**TASK INSTRUCTIONS:**
From the line containing "intro user _" down to the last line of the records below, give every line again without any change.

(Collected data)

-- pv_equiv track=rewrite | github.com/shabari8695/cmpe255-spring19-lab1 | friends.py | num_friends
-- ===== SOURCE A (Python) =====
-- users =[
--     { "id":0, "name": "Hero" },
--     { "id":1, "name": "Dunn" },
--     { "id":2, "name": "Sue" },
--     { "id":3, "name": "Chi" },
--     { "id":4, "name": "Thor" },
--     { "id":5, "name": "Clive" },
--     { "id":6, "name": "Hicks" },
--     { "id":7, "name": "Devin" },
--     { "id":8, "name": "Kate" },
--     { "id":9, "name": "Klein" }
-- ]
--
-- friendship = [
--     (0, 1),
--     (0, 2),
--     (1, 2),
--     (1, 3),
--     (2, 3),
--     (3, 4),
--     (4, 5),
--     (5, 6),
--     (6, 7),
--     (6, 8),
--     (7, 8),
--     (8, 9)
-- ]
--
-- def num_friends(user):
--     '''
--     Find number of friends for a given user
--     '''
--     i_d = -1
--     for u in users:
--         if u['name'] == user:
--             i_d = u['id']
--             break
--
--     count = 0
--     for tup in friendship:
--         if tup[0] == i_d or tup[1] == i_d:
--             count += 1
--
--     return count
-- ===== SOURCE B (Python) =====
-- users =[
--     { "id":0, "name": "Hero" },
--     { "id":1, "name": "Dunn" },
--     { "id":2, "name": "Sue" },
--     { "id":3, "name": "Chi" },
--     { "id":4, "name": "Thor" },
--     { "id":5, "name": "Clive" },
--     { "id":6, "name": "Hicks" },
--     { "id":7, "name": "Devin" },
--     { "id":8, "name": "Kate" },
--     { "id":9, "name": "Klein" }
-- ]
--
-- friendship = [
--     (0, 1),
--     (0, 2),
--     (1, 2),
--     (1, 3),
--     (2, 3),
--     (3, 4),
--     (4, 5),
--     (5, 6),
--     (6, 7),
--     (6, 8),
--     (7, 8),
--     (8, 9)
-- ]
--
-- # Precomputed once at module load: name -> id, and id -> friendship count.
-- name_to_id = {u['name']: u['id'] for u in users}
-- counts = {}
-- for a, b in friendship:
--     counts[a] = counts.get(a, 0) + 1
--     counts[b] = counts.get(b, 0) + 1
--
-- def num_friends(user):
--     '''
--     Find number of friends for a given user
--     '''
--     return counts.get(name_to_id.get(user, -1), 0)
-- ===== Notes on version B (the rewrite author's own statement) =====
-- stated objective: faster
-- what changed: Replaces the per-call linear scan of users plus full pass over the friendship list with two module-level precomputed dictionaries (name->id and id->friendship count), so each call is two O(1) lookups.
import Mathlib
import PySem

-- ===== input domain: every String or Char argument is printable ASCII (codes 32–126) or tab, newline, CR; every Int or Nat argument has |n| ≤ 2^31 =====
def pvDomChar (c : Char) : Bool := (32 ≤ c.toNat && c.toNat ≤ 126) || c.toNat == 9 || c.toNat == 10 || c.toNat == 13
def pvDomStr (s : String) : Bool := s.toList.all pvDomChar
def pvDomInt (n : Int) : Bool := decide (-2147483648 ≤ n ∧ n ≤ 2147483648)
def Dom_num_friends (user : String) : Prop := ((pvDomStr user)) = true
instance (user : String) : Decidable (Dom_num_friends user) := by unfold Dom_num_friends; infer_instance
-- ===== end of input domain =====

-- B replaces A's per-call scans with two precomputed lookup tables (name->id, id->count); return value only.

-- ===== PORT A =====
-- users, each {"id": i, "name": n} modelled as the pair (i, n)
def pvUsersA : List (Int × String) :=
  [(0, "Hero"), (1, "Dunn"), (2, "Sue"), (3, "Chi"), (4, "Thor"),
   (5, "Clive"), (6, "Hicks"), (7, "Devin"), (8, "Kate"), (9, "Klein")]

def pvFriendshipA : List (Int × Int) :=
  [(0, 1), (0, 2), (1, 2), (1, 3), (2, 3), (3, 4),
   (4, 5), (5, 6), (6, 7), (6, 8), (7, 8), (8, 9)]

-- the first loop: i_d = -1; for u in users: if u['name'] == user: i_d = u['id']; break
def pvFindId : List (Int × String) → String → Int
  | [], _ => -1
  | u :: rest, user => if u.2 == user then u.1 else pvFindId rest user

def num_friends (user : String) : Int :=
  let i_d := pvFindId pvUsersA user
  pvFriendshipA.foldl (fun count tup => if tup.1 == i_d || tup.2 == i_d then count + 1 else count) 0

-- ===== PORT B =====
def pvFriendshipB : List (Int × Int) :=
  [(0, 1), (0, 2), (1, 2), (1, 3), (2, 3), (3, 4),
   (4, 5), (5, 6), (6, 7), (6, 8), (7, 8), (8, 9)]

-- name_to_id = {u['name']: u['id'] for u in users}
def pvNameToId : PySem.Dict String Int :=
  PySem.Dict.ofList
    [("Hero", 0), ("Dunn", 1), ("Sue", 2), ("Chi", 3), ("Thor", 4),
     ("Clive", 5), ("Hicks", 6), ("Devin", 7), ("Kate", 8), ("Klein", 9)]

-- counts: for a, b in friendship: counts[a] += 1; counts[b] += 1  (via .get(_, 0))
def pvCounts : PySem.Dict Int Int :=
  pvFriendshipB.foldl
    (fun d p =>
      let d1 := d.insert p.1 (d.getD p.1 0 + 1)
      d1.insert p.2 (d1.getD p.2 0 + 1))
    PySem.Dict.empty

def num_friends_alt (user : String) : Int :=
  pvCounts.getD (pvNameToId.getD user (-1)) 0

-- ===== PRECONDITION & SPEC =====
def Spec_num_friends (user : String) (out : Int) : Prop := out = num_friends_alt user
instance (user : String) (out : Int) : Decidable (Spec_num_friends user out) := by unfold Spec_num_friends; infer_instance

-- ===== CLAIM (what is proved, stated in full; the proofs are below) =====
def Claim_equal_num_friends : Prop := ∀ (user : String), Dom_num_friends user → Spec_num_friends user (num_friends user)

-- ===== LEMMAS AND PROOFS =====

-- ===== VERDICT (by name: the statement is the Claim_ definition above) =====
theorem num_friends_spec : Claim_equal_num_friends := by
  intro user _
  unfold Spec_num_friends
  by_cases h0 : user = "Hero"; · subst h0; decide
  by_cases h1 : user = "Dunn"; · subst h1; decide
  by_cases h2 : user = "Sue"; · subst h2; decide
  by_cases h3 : user = "Chi"; · subst h3; decide
  by_cases h4 : user = "Thor"; · subst h4; decide
  by_cases h5 : user = "Clive"; · subst h5; decide
  by_cases h6 : user = "Hicks"; · subst h6; decide
  by_cases h7 : user = "Devin"; · subst h7; decide
  by_cases h8 : user = "Kate"; · subst h8; decide
  by_cases h9 : user = "Klein"; · subst h9; decide
  have hA : pvFindId pvUsersA user = -1 := by
    simp [pvFindId, pvUsersA, beq_iff_eq, Ne.symm h0, Ne.symm h1, Ne.symm h2, Ne.symm h3,
      Ne.symm h4, Ne.symm h5, Ne.symm h6, Ne.symm h7, Ne.symm h8, Ne.symm h9]
  have hB : pvNameToId.getD user (-1) = -1 := by
    have e : pvNameToId = PySem.Dict.mk
        [("Hero", (0 : Int)), ("Dunn", 1), ("Sue", 2), ("Chi", 3), ("Thor", 4),
         ("Clive", 5), ("Hicks", 6), ("Devin", 7), ("Kate", 8), ("Klein", 9)] := by decide
    simp [e, PySem.Dict.getD, PySem.Dict.get?, beq_iff_eq, Ne.symm h0, Ne.symm h1,
      Ne.symm h2, Ne.symm h3, Ne.symm h4, Ne.symm h5, Ne.symm h6, Ne.symm h7, Ne.symm h8,
      Ne.symm h9]
  show num_friends user = num_friends_alt user
  rw [num_friends, num_friends_alt, hA, hB]
  decide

**OUTPUT OF THE TASK:**
  intro user _
  unfold Spec_num_friends
  by_cases h0 : user = "Hero"; · subst h0; decide
  by_cases h1 : user = "Dunn"; · subst h1; decide
  by_cases h2 : user = "Sue"; · subst h2; decide
  by_cases h3 : user = "Chi"; · subst h3; decide
  by_cases h4 : user = "Thor"; · subst h4; decide
  by_cases h5 : user = "Clive"; · subst h5; decide
  by_cases h6 : user = "Hicks"; · subst h6; decide
  by_cases h7 : user = "Devin"; · subst h7; decide
  by_cases h8 : user = "Kate"; · subst h8; decide
  by_cases h9 : user = "Klein"; · subst h9; decide
  have hA : pvFindId pvUsersA user = -1 := by
    simp [pvFindId, pvUsersA, beq_iff_eq, Ne.symm h0, Ne.symm h1, Ne.symm h2, Ne.symm h3,
      Ne.symm h4, Ne.symm h5, Ne.symm h6, Ne.symm h7, Ne.symm h8, Ne.symm h9]
  have hB : pvNameToId.getD user (-1) = -1 := by
    have e : pvNameToId = PySem.Dict.mk
        [("Hero", (0 : Int)), ("Dunn", 1), ("Sue", 2), ("Chi", 3), ("Thor", 4),
         ("Clive", 5), ("Hicks", 6), ("Devin", 7), ("Kate", 8), ("Klein", 9)] := by decide
    simp [e, PySem.Dict.getD, PySem.Dict.get?, beq_iff_eq, Ne.symm h0, Ne.symm h1,
      Ne.symm h2, Ne.symm h3, Ne.symm h4, Ne.symm h5, Ne.symm h6, Ne.symm h7, Ne.symm h8,
      Ne.symm h9]
  show num_friends user = num_friends_alt user
  rw [num_friends, num_friends_alt, hA, hB]
  decide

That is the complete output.